=== Begin Enclosure ===

-- A hit-free segment of pieces joins to the corresponding slice of the string.
lemma pvJoinSeg (cs : List Char) (replace with_ l r : String) :
    ∀ (len prev : Nat), prev + len ≤ cs.length →
      (∀ i, prev ≤ i → i < prev + len → pvHit cs replace l r i = false) →
      String.join ((List.range' prev len).map (pvPiece cs replace with_ l r))
        = String.ofList ((cs.drop prev).take len) := by
  intro len
  induction len with
  | zero => intro prev _ _; simp [String.join]
  | succ len ih =>
    intro prev hlen hno
    have hprev : prev < cs.length := by omega
    rw [List.range'_succ, List.map_cons, pvJoinCons,
      List.drop_eq_getElem_cons hprev, List.take_succ_cons]
    have hp : pvPiece cs replace with_ l r prev = String.ofList [cs.getD prev default] := by
      unfold pvPiece
      rw [hno prev (le_refl _) (by omega)]; simp
    rw [hp, ih (prev + 1) (by omega) (fun i h1 h2 => hno i (by omega) (by omega))]
    rw [List.getD_eq_getElem cs default hprev,
      show (cs[prev] :: (cs.drop (prev + 1)).take len) = [cs[prev]] ++ (cs.drop (prev + 1)).take len from rfl,
      pvOfListAppend]

-- getD/getElem? conversions at an in-range index.
lemma pvGetDsome (cs : List Char) (k : Nat) (x : Char) (hk : k < cs.length) :
    cs.getD k default = x → cs[k]? = some x := by
  intro h
  rw [List.getD_eq_getElem?_getD] at h
  cases hx : cs[k]? with
  | none => exact absurd (List.getElem?_eq_none_iff.mp hx) (by omega)
  | some y => rw [hx] at h; simp at h; rw [h]

lemma pvSomeGetD (cs : List Char) (k : Nat) (x : Char) :
    cs[k]? = some x → cs.getD k default = x := by
  intro h; rw [List.getD_eq_getElem?_getD, h]; rfl

-- Characterise a 3-character prefix of a drop by indexed lookups.
lemma pvPrefix3 (cs : List Char) (a b c : Char) (k : Nat) :
    [a, b, c] <+: cs.drop k ↔ cs[k]? = some a ∧ cs[k+1]? = some b ∧ cs[k+2]? = some c := by
  constructor
  · intro h
    obtain ⟨t1, e1, h1⟩ := List.cons_prefix_iff.mp h
    obtain ⟨t2, e2, h2⟩ := List.cons_prefix_iff.mp h1
    obtain ⟨t3, e3, _⟩ := List.cons_prefix_iff.mp h2
    have d1 : cs.drop (k + 1) = t1 := by rw [← List.tail_drop, e1]; rfl
    have d2 : cs.drop (k + 2) = t2 := by
      have he : k + 2 = (k + 1) + 1 := by omega
      rw [he, ← List.tail_drop, d1, e2]; rfl
    refine ⟨?_, ?_, ?_⟩
    · rw [← List.head?_drop, e1]; rfl
    · rw [← List.head?_drop, d1, e2]; rfl
    · rw [← List.head?_drop, d2, e3]; rfl
  · rintro ⟨h1, h2, h3⟩
    obtain ⟨hk, hka⟩ := List.getElem?_eq_some_iff.mp h1
    obtain ⟨hk1, hkb⟩ := List.getElem?_eq_some_iff.mp h2
    obtain ⟨hk2, hkc⟩ := List.getElem?_eq_some_iff.mp h3
    refine ⟨cs.drop (k + 3), ?_⟩
    have he : k + 2 + 1 = k + 3 := by omega
    rw [List.drop_eq_getElem_cons hk, List.drop_eq_getElem_cons hk1,
      List.drop_eq_getElem_cons hk2, he, hka, hkb, hkc]
    rfl

lemma pvSingleton_eq_iff (c d : Char) (s : String) (hs : s.toList = [d]) :
    String.ofList [c] = s ↔ c = d := by
  constructor
  · intro h
    have := congrArg String.toList h
    rw [String.toList_ofList, hs] at this
    exact List.singleton_injective this
  · intro h; subst h
    rw [← String.ofList_toList (s := s), hs]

=== End Enclosure ===

Every line from the one with "have d2 : cs.drop (k + 2) = t2 := by" to the end of the records above should be returned exactly, and no other lines.

    have d2 : cs.drop (k + 2) = t2 := by
      have he : k + 2 = (k + 1) + 1 := by omega
      rw [he, ← List.tail_drop, d1, e2]; rfl
    refine ⟨?_, ?_, ?_⟩
    · rw [← List.head?_drop, e1]; rfl
    · rw [← List.head?_drop, d1, e2]; rfl
    · rw [← List.head?_drop, d2, e3]; rfl
  · rintro ⟨h1, h2, h3⟩
    obtain ⟨hk, hka⟩ := List.getElem?_eq_some_iff.mp h1
    obtain ⟨hk1, hkb⟩ := List.getElem?_eq_some_iff.mp h2
    obtain ⟨hk2, hkc⟩ := List.getElem?_eq_some_iff.mp h3
    refine ⟨cs.drop (k + 3), ?_⟩
    have he : k + 2 + 1 = k + 3 := by omega
    rw [List.drop_eq_getElem_cons hk, List.drop_eq_getElem_cons hk1,
      List.drop_eq_getElem_cons hk2, he, hka, hkb, hkc]
    rfl

lemma pvSingleton_eq_iff (c d : Char) (s : String) (hs : s.toList = [d]) :
    String.ofList [c] = s ↔ c = d := by
  constructor
  · intro h
    have := congrArg String.toList h
    rw [String.toList_ofList, hs] at this
    exact List.singleton_injective this
  · intro h; subst h
    rw [← String.ofList_toList (s := s), hs]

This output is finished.